• _Brief_:
Every line below that contains "hpre" is to be copied.

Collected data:
lemma pvInv_ofList (a b : List Int) (memo : List (String × Int))
    (hmemo : ∀ p ∈ memo, pvKeyLike p.1 = false) : pvInv a b (PySem.Dict.ofList memo) := by
  intro m x y v h
  exfalso
  have hk : pvFmt ((m : Int) + 1) x y ∈ (PySem.Dict.ofList memo).keys := by
    by_contra hc
    rw [← PySem.Dict.get?_eq_none_iff_not_mem_keys] at hc
    rw [hc] at h
    cases h
  have hkeys : (PySem.Dict.ofList memo).keys
      = PySem.Set.update PySem.Dict.empty.keys (memo.map Prod.fst) :=
    PySem.Dict.keys_foldl_insert_key memo Prod.fst (fun _ p => p.2) PySem.Dict.empty
  rw [hkeys] at hk
  have : pvFmt ((m : Int) + 1) x y ∈ memo.map Prod.fst := by
    simpa [PySem.Set.mem_update] using hk
  obtain ⟨p, hp, he⟩ := List.mem_map.mp this
  have := pvKeyLike_fmt ((m : Int) + 1) x y
  rw [← he] at this
  rw [hmemo p hp] at this
  cases this

-- ---- B-side: the DP row computes pvG ----
lemma pvRow (a b : List Int) (n x y : Int) (N : Nat) (hn : n = (N : Int)) :
    ∀ k : Nat, k ≤ N →
    (PySem.List.pyRange 1 ((k : Int) + 1) 1).foldl (fun prev m =>
      (PySem.List.pyRange 0 (n - m + 1) 1).map (fun p =>
        if x - p = 0 then PySem.List.pyGetD b (m-1) 0 + PySem.List.pyGetD prev p 0
        else if y - (n - m - p) = 0 then PySem.List.pyGetD a (m-1) 0 + PySem.List.pyGetD prev (p+1) 0
        else max (PySem.List.pyGetD b (m-1) 0 + PySem.List.pyGetD prev p 0)
                 (PySem.List.pyGetD a (m-1) 0 + PySem.List.pyGetD prev (p+1) 0)))
      (List.replicate (N + 1) 0)
    = (List.range (N - k + 1)).map (fun (p : Nat) => pvG a b k (x - (p : Int)) (y - (n - (k : Int) - (p : Int)))) := by
  intro k
  induction k with
  | zero =>
    intro _
    rw [PySem.List.pyRange_one_eq_nil (by norm_num)]
    simp only [List.foldl_nil, Nat.cast_zero]
    have : (fun (p : Nat) => pvG a b 0 (x - (p : Int)) (y - (n - 0 - (p : Int)))) = fun (_ : Nat) => (0 : Int) := by
      funext p; rfl
    rw [this, List.map_const', List.length_range]
    simp
  | succ k ih =>
    intro hk
    have hk' : k ≤ N := by omega
    have hcast : ((k + 1 : Nat) : Int) + 1 = ((k : Int) + 1) + 1 := by push_cast; ring
    rw [hcast, PySem.List.pyRange_one_succ_right (by omega), List.foldl_append, ih hk',
      List.foldl_cons, List.foldl_nil]
    have hub : n - ((k : Int) + 1) + 1 = ((N - k : Nat) : Int) := by omega
    rw [hub, PySem.List.pyRange_one]
    have htn : (((N - k : Nat) : Int) - 0).toNat = N - k := by omega
    rw [htn, List.map_map]
    have hlen : N - (k + 1) + 1 = N - k := by omega
    rw [hlen]
    apply List.map_congr_left
    intro p hp
    have hpN : p < N - k := List.mem_range.mp hp
    simp only [Function.comp_apply, zero_add]
    have hm1 : (k : Int) + 1 - 1 = (k : Int) := by ring
    have hget1 : PySem.List.pyGetD
        ((List.range (N - k + 1)).map (fun (p : Nat) => pvG a b k (x - (p : Int)) (y - (n - (k : Int) - (p : Int))))) (p : Int) 0
        = pvG a b k (x - (p : Int)) (y - (n - (k : Int) - (p : Int))) := by
      rw [PySem.List.pyGetD_natCast, PySem.List.getD_map_range _ _ _ _ (by omega)]
    have hget2 : PySem.List.pyGetD
        ((List.range (N - k + 1)).map (fun (p : Nat) => pvG a b k (x - (p : Int)) (y - (n - (k : Int) - (p : Int))))) ((p : Int) + 1) 0
        = pvG a b k (x - ((p : Int) + 1)) (y - (n - (k : Int) - ((p : Int) + 1))) := by
      have : ((p : Int) + 1) = ((p + 1 : Nat) : Int) := by push_cast; ring
      rw [this, PySem.List.pyGetD_natCast, PySem.List.getD_map_range _ _ _ _ (by omega)]
    show (if x - (p : Int) = 0 then _ else if y - (n - ((k : Int) + 1) - (p : Int)) = 0 then _ else _)
        = pvG a b (k + 1) (x - (p : Int)) (y - (n - ((k + 1 : Nat) : Int) - (p : Int)))
    have hky : y - (n - (((k + 1 : Nat)) : Int) - (p : Int)) = y - (n - ((k : Int) + 1) - (p : Int)) := by
      push_cast; ring
    rw [hky]
    simp only [pvG, hm1, hget1, hget2]
    have e1 : y - (n - ((k : Int) + 1) - (p : Int)) - 1 = y - (n - (k : Int) - (p : Int)) := by ring
    have e2 : x - (p : Int) - 1 = x - ((p : Int) + 1) := by ring
    have e3 : y - (n - ((k : Int) + 1) - (p : Int)) = y - (n - (k : Int) - ((p : Int) + 1)) := by ring
    split_ifs with h1 h2
    · rw [e1]
    · rw [e2, ← e3]
    · rw [e1, e2, ← e3]

lemma pvAlt_eq_pvG (n x y : Int) (a b : List Int) (memo : List (String × Int)) (hn : 0 ≤ n) :
    max_tip_alt n x y a b memo = pvG a b n.toNat x y := by
  unfold max_tip_alt
  by_cases h0 : n ≤ 0
  · rw [if_pos h0]
    have : n.toNat = 0 := by omega
    rw [this]; rfl
  · rw [if_neg h0]
    have hN : n = ((n.toNat : Nat) : Int) := by omega
    have hrep : PySem.List.pyRepeat [(0 : Int)] (n + 1) = List.replicate (n.toNat + 1) 0 := by
      rw [PySem.List.pyRepeat_singleton]
      congr 1
      omega
    have hup : n + 1 = ((n.toNat : Nat) : Int) + 1 := by omega
    rw [hrep]
    rw [hup]
    dsimp only
    rw [pvRow a b n x y n.toNat hN n.toNat le_rfl]
    simp only [List.range_succ]
    simp [PySem.List.pyGetD, PySem.List.pyIdx?, PySem.List.pyGet?]
    rw [show y - (n - max n 0) = y by omega]

-- ===== VERDICT (by name: the statement is the Claim_ definition above) =====
theorem max_tip_spec : Claim_equal_max_tip := by
  intro n x y a b memo _hdom hpre
  obtain ⟨hn, hmemo, _hlen⟩ := hpre
  unfold Spec_max_tip
  have hA := pvAuxA_correct a b n.toNat n x y (PySem.Dict.ofList memo) (by omega)
    (pvInv_ofList a b memo hmemo)
  rw [max_tip, hA.1, pvAlt_eq_pvG n x y a b memo hn]
lemma pvBuckets_fold (u0 : PySem.Set (List String)) (L : List (Int × List String)) (d : PySem.Dict String (List (Int × List String))) (k : String) :
    (L.foldl (fun d e =>
       if PySem.Set.contains u0 e.2 then d
       else match pvKeyOf? e.2 with
       | some k' => d.insert k' (d.getD k' [] ++ [e])
       | none => d) d).getD k []
    = d.getD k [] ++ L.filter (fun e => !PySem.Set.contains u0 e.2 && pvKeyB e.2 k) := by
  induction L generalizing d with
  | nil => simp
  | cons e L ih =>
    rw [List.foldl_cons, List.filter_cons]
    by_cases h0 : PySem.Set.contains u0 e.2 = true
    · rw [if_pos h0, ih]
      have hf : (!PySem.Set.contains u0 e.2 && pvKeyB e.2 k) = false := by rw [h0]; rfl
      rw [hf]
      simp
    · have h0' : PySem.Set.contains u0 e.2 = false := by simpa using h0
      rw [if_neg h0]
      have hfe : (!PySem.Set.contains u0 e.2 && pvKeyB e.2 k) = pvKeyB e.2 k := by rw [h0']; rfl
      rw [hfe]
      cases hk : pvKeyOf? e.2 with
      | none =>
        rw [show (match (none : Option String) with
            | some k'' => d.insert k'' (d.getD k'' [] ++ [e])
            | none => d) = d from rfl, ih]
        have hkb : pvKeyB e.2 k = false := by simp [pvKeyB, hk]
        rw [hkb]
        simp
      | some k' =>
        rw [show (match (some k' : Option String) with
            | some k'' => d.insert k'' (d.getD k'' [] ++ [e])
            | none => d) = d.insert k' (d.getD k' [] ++ [e]) from rfl, ih, PySem.Dict.getD_insert]
        by_cases hkk : k = k'
        · subst hkk
          simp [pvKeyB, hk]
        · have hne : (k' == k) = false := by simpa using Ne.symm hkk
          simp [pvKeyB, hk, hne, hkk]

lemma pvB_buckets_getD (fr : List (List String)) (u0 : PySem.Set (List String)) (k : String) :
    (pvB_buckets fr u0).getD k []
    = (PySem.List.enumerate fr 0).filter (fun e => !PySem.Set.contains u0 e.2 && pvKeyB e.2 k) := by
  unfold pvB_buckets
  simp only [pvB_buckets_fn]
  rw [pvBuckets_fold]
  simp

lemma pv_fst_ge {p : Int × List String} {xs : List (List String)} {s : Int}
    (h : p ∈ PySem.List.enumerate xs s) : s ≤ p.1 := by
  rw [PySem.List.mem_enumerate_iff] at h
  obtain ⟨k, hk, rfl⟩ := h
  simp

lemma pv_fold_keep (cand : String → Option (Int × List String)) (x : Int × List String)
    (hb : ∀ ci y, cand ci = some y → y = x ∨ x.1 < y.1) (cs : List String) :
    cs.foldl (fun best ci => pvComb best (cand ci)) (some x) = some x := by
  induction cs with
  | nil => rfl
  | cons ci cs ih =>
    rw [List.foldl_cons]
    cases hc : cand ci with
    | none => rw [pvComb_none]; exact ih
    | some e =>
      rcases hb ci e hc with rfl | hlt
      · rw [pvComb_some_some, if_neg (lt_irrefl _)]
        exact ih
      · have hnl : ¬ e.1 < x.1 := by omega
        rw [pvComb_some_some, if_neg hnl]
        exact ih

lemma pv_fold_hit (cand : String → Option (Int × List String)) (x : Int × List String)
    (hb : ∀ ci y, cand ci = some y → y = x ∨ x.1 < y.1) :
    ∀ (cs : List String) (acc : Option (Int × List String)),
    (∃ ci ∈ cs, cand ci = some x) →
    (acc = none ∨ acc = some x ∨ ∃ y, acc = some y ∧ x.1 < y.1) →
    cs.foldl (fun best ci => pvComb best (cand ci)) acc = some x := by
  intro cs
  induction cs with
  | nil => rintro acc ⟨ci, h, _⟩ _; exact absurd h (List.not_mem_nil)
  | cons ci cs ih =>
    rintro acc hhit hacc
    rw [List.foldl_cons]
    cases hc : cand ci with
    | none =>
      rw [pvComb_none]
      rcases hhit with ⟨cj, hcj, hjx⟩
      rcases List.mem_cons.mp hcj with rfl | hmem
      · exact absurd hjx (by simp [hc])
      · exact ih acc ⟨cj, hmem, hjx⟩ hacc
    | some e =>
      rcases hb ci e hc with rfl | hlt
      · -- the candidate here is x itself: the accumulator becomes x and stays x
        rcases hacc with rfl | rfl | ⟨y, rfl, hy⟩
        · rw [pvComb_none_some]
          exact pv_fold_keep cand e hb cs
        · rw [pvComb_some_some, if_neg (lt_irrefl _)]
          exact pv_fold_keep cand e hb cs
        · rw [pvComb_some_some, if_pos hy]
          exact pv_fold_keep cand e hb cs
      · -- a strictly later candidate: the invariant is kept and the hit is in cs
        have hhit' : ∃ cj ∈ cs, cand cj = some x := by
          rcases hhit with ⟨cj, hcj, hjx⟩
          rcases List.mem_cons.mp hcj with rfl | hmem
          · rw [hc] at hjx; cases hjx; omega
          · exact ⟨cj, hmem, hjx⟩
        rcases hacc with rfl | rfl | ⟨y, rfl, hy⟩
        · rw [pvComb_none_some]
          exact ih (some e) hhit' (Or.inr (Or.inr ⟨e, rfl, hlt⟩))
        · have hnl : ¬ e.1 < x.1 := by omega
          rw [pvComb_some_some, if_neg hnl]
          exact ih (some x) hhit' (Or.inr (Or.inl rfl))
        · by_cases hey : e.1 < y.1
          · rw [pvComb_some_some, if_pos hey]
            exact ih (some e) hhit' (Or.inr (Or.inr ⟨e, rfl, hlt⟩))
          · rw [pvComb_some_some, if_neg hey]
            exact ih (some y) hhit' (Or.inr (Or.inr ⟨y, rfl, hy⟩))

lemma pv_sel_enum (used : PySem.Set (List String)) :
    ∀ (fr : List (List String)) (s : Int) (current : List String),
    current.foldl (fun best ci =>
      pvComb best ((PySem.List.enumerate fr s).find? (fun e => pvKeyB e.2 ci && !PySem.Set.contains used e.2))) none
    = (PySem.List.enumerate fr s).find? (fun e => !PySem.Set.contains used e.2 && pvAny current e.2) := by
  intro fr
  induction fr with
  | nil =>
    intro s current
    have hfn : (fun (best : Option (Int × List String)) (ci : String) =>
        pvComb best ((PySem.List.enumerate ([] : List (List String)) s).find?
          (fun e => pvKeyB e.2 ci && !PySem.Set.contains used e.2)))
        = fun best _ => best := by
      funext best ci
      simp [PySem.List.enumerate_nil, pvComb]
    rw [hfn, PySem.List.foldl_ignore]
    simp [PySem.List.enumerate_nil]
  | cons t fr ih =>
    intro s current
    rw [PySem.List.enumerate_cons]
    by_cases hskip : (!PySem.Set.contains used t && pvAny current t) = false
    · -- the head matches neither side: peel it off everywhere and use the IH
      rw [List.find?_cons_of_neg (p := fun e : Int × List String => !PySem.Set.contains used e.2 && pvAny current e.2)
        (by show ¬ ((!PySem.Set.contains used t && pvAny current t) = true)
            rw [hskip]; exact Bool.false_ne_true)]
      have hfalse : ∀ ci ∈ current, (pvKeyB t ci && !PySem.Set.contains used t) = false := by
        intro ci hci
        cases hk : pvKeyOf? t with
        | none => simp [pvKeyB, hk]
        | some k =>
          rcases Bool.and_eq_false_iff.mp hskip with h1 | h2
          · have hmem : t ∈ used := by simpa using h1
            simp [hmem]
          · simp only [pvAny, hk] at h2
            have hne : (k == ci) = false := by
              by_cases hkci : k = ci
              · subst hkci
                have : k ∉ current := by simpa using h2
                exact absurd hci this
              · simpa using hkci
            simp [pvKeyB, hk, hne]
      refine Eq.trans ?_ (ih (s + 1) current)
      apply PySem.List.foldl_congr_mem
      intro best ci hci
      rw [List.find?_cons_of_neg (p := fun e : Int × List String => pvKeyB e.2 ci && !PySem.Set.contains used e.2)
        (by show ¬ ((pvKeyB t ci && !PySem.Set.contains used t) = true)
            rw [hfalse ci hci]; exact Bool.false_ne_true)]
    · -- the head matches: A returns it, and B's fold settles on position s
      have hhead : (!PySem.Set.contains used t && pvAny current t) = true := by
        simpa using hskip
      rw [List.find?_cons_of_pos (p := fun e : Int × List String => !PySem.Set.contains used e.2 && pvAny current e.2)
        (by show (!PySem.Set.contains used t && pvAny current t) = true; exact hhead)]
      obtain ⟨hu, hany⟩ := Bool.and_eq_true_iff.mp hhead
      cases hk : pvKeyOf? t with
      | none => simp [pvAny, hk] at hany
      | some k =>
        have hkc : k ∈ current := by
          simp only [pvAny, hk] at hany
          exact List.mem_of_elem_eq_true hany
        apply pv_fold_hit
        · -- every candidate is the head itself or strictly later in the file
          intro ci y hy
          rcases List.mem_cons.mp (List.mem_of_find?_eq_some hy) with rfl | hm
          · exact Or.inl rfl
          · have hge := pv_fst_ge hm
            right
            show (s, t).1 < y.1
            simp only []
            omega
        · -- the bucket of k yields the head
          refine ⟨k, hkc, ?_⟩
          rw [List.find?_cons_of_pos (p := fun e : Int × List String => pvKeyB e.2 k && !PySem.Set.contains used e.2)
            (by show (pvKeyB t k && !PySem.Set.contains used t) = true
                have hnm : t ∉ used := by simpa using hu
                simp [pvKeyB, hk, hnm])]
        · exact Or.inl rfl

lemma pv_stepB_eq (fr : List (List String)) (u0 used : PySem.Set (List String)) (current : List String)
    (hsub : ∀ x ∈ u0, x ∈ used) :
    pvB_step (pvB_buckets fr u0) used current
    = (PySem.List.enumerate fr 0).find? (fun e => !PySem.Set.contains used e.2 && pvAny current e.2) := by
  unfold pvB_step
  have hf : (fun (best : Option (Int × List String)) (ci : String) =>
      match ((pvB_buckets fr u0).getD ci []).find? (fun e => !PySem.Set.contains used e.2) with
      | none => best
      | some e => match best with
        | none => some e
        | some b => if e.1 < b.1 then some e else some b)
    = (fun best ci =>
      pvComb best ((PySem.List.enumerate fr 0).find?
        (fun e => pvKeyB e.2 ci && !PySem.Set.contains used e.2))) := by
    funext best ci
    rw [pvB_buckets_getD, List.find?_filter]
    have hp : (fun (e : Int × List String) =>
        decide ((!PySem.Set.contains u0 e.2 && pvKeyB e.2 ci) = true ∧ (!PySem.Set.contains used e.2) = true))
        = (fun e => pvKeyB e.2 ci && !PySem.Set.contains used e.2) := by
      funext e
      by_cases h0 : e.2 ∈ u0
      · -- pre-used tuples are used throughout, so both sides are false
        have hu : e.2 ∈ used := hsub e.2 h0
        simp [h0, hu]
      · simp [h0]
    rw [hp]
    rfl
  rw [hf, pv_sel_enum]

lemma pv_findA_enum (p : List String → Bool) :
    ∀ (fr : List (List String)) (s : Int),
    fr.find? p = ((PySem.List.enumerate fr s).find? (fun e => p e.2)).map (·.2) := by
  intro fr
  induction fr with
  | nil => intro s; rfl
  | cons t fr ih =>
    intro s
    rw [PySem.List.enumerate_cons]
    by_cases h : p t
    · rw [List.find?_cons_of_pos h, List.find?_cons_of_pos (by simpa using h)]
      rfl
    · rw [List.find?_cons_of_neg h, List.find?_cons_of_neg (by simpa using h)]
      exact ih (s + 1)

lemma pv_step_eq (fr : List (List String)) (u0 used : PySem.Set (List String)) (current : List String)
    (hsub : ∀ x ∈ u0, x ∈ used) :
    fr.find? (pvA_match used current) = (pvB_step (pvB_buckets fr u0) used current).map (·.2) := by
  rw [pv_findA_enum (pvA_match used current) fr 0, pv_stepB_eq fr u0 used current hsub]
  have hp : (fun (e : Int × List String) => pvA_match used current e.2)
      = fun e => !PySem.Set.contains used e.2 && pvAny current e.2 := by
    funext e
    exact pvA_match_eq used current e.2
  rw [hp]

lemma pv_loop_eq (fr : List (List String)) (u0 : PySem.Set (List String)) :
    ∀ (fuel : Nat) (used : PySem.Set (List String)) (current chain : List String),
    (∀ x ∈ u0, x ∈ used) →
    pvA_loop fr fuel used current chain = pvB_loop (pvB_buckets fr u0) fuel used current chain := by
  intro fuel
  induction fuel with
  | zero => intro used current chain _; rfl
  | succ n ih =>
    intro used current chain hsub
    simp only [pvA_loop, pvB_loop]
    rw [pv_step_eq fr u0 used current hsub]
    cases h : pvB_step (pvB_buckets fr u0) used current with
    | none => rfl
    | some e =>
      exact ih _ _ _ (fun x hx => (PySem.Set.mem_add _ _ _).mpr (Or.inl (hsub x hx)))

-- ===== VERDICT (by name: the statement is the Claim_ definition above) =====
theorem find_coref_chain_spec : Claim_equal_find_coref_chain := by
  intro st fr ui _ _
  show find_coref_chain st fr ui = find_coref_chain_alt st fr ui
  exact pv_loop_eq fr ui (fr.length + 1) ui (pvA_corefs (st.getD 2 "")) [st.getD 0 ""] (fun _ hx => hx)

• _Answer to this task_:
  intro n x y a b memo _hdom hpre
  obtain ⟨hn, hmemo, _hlen⟩ := hpre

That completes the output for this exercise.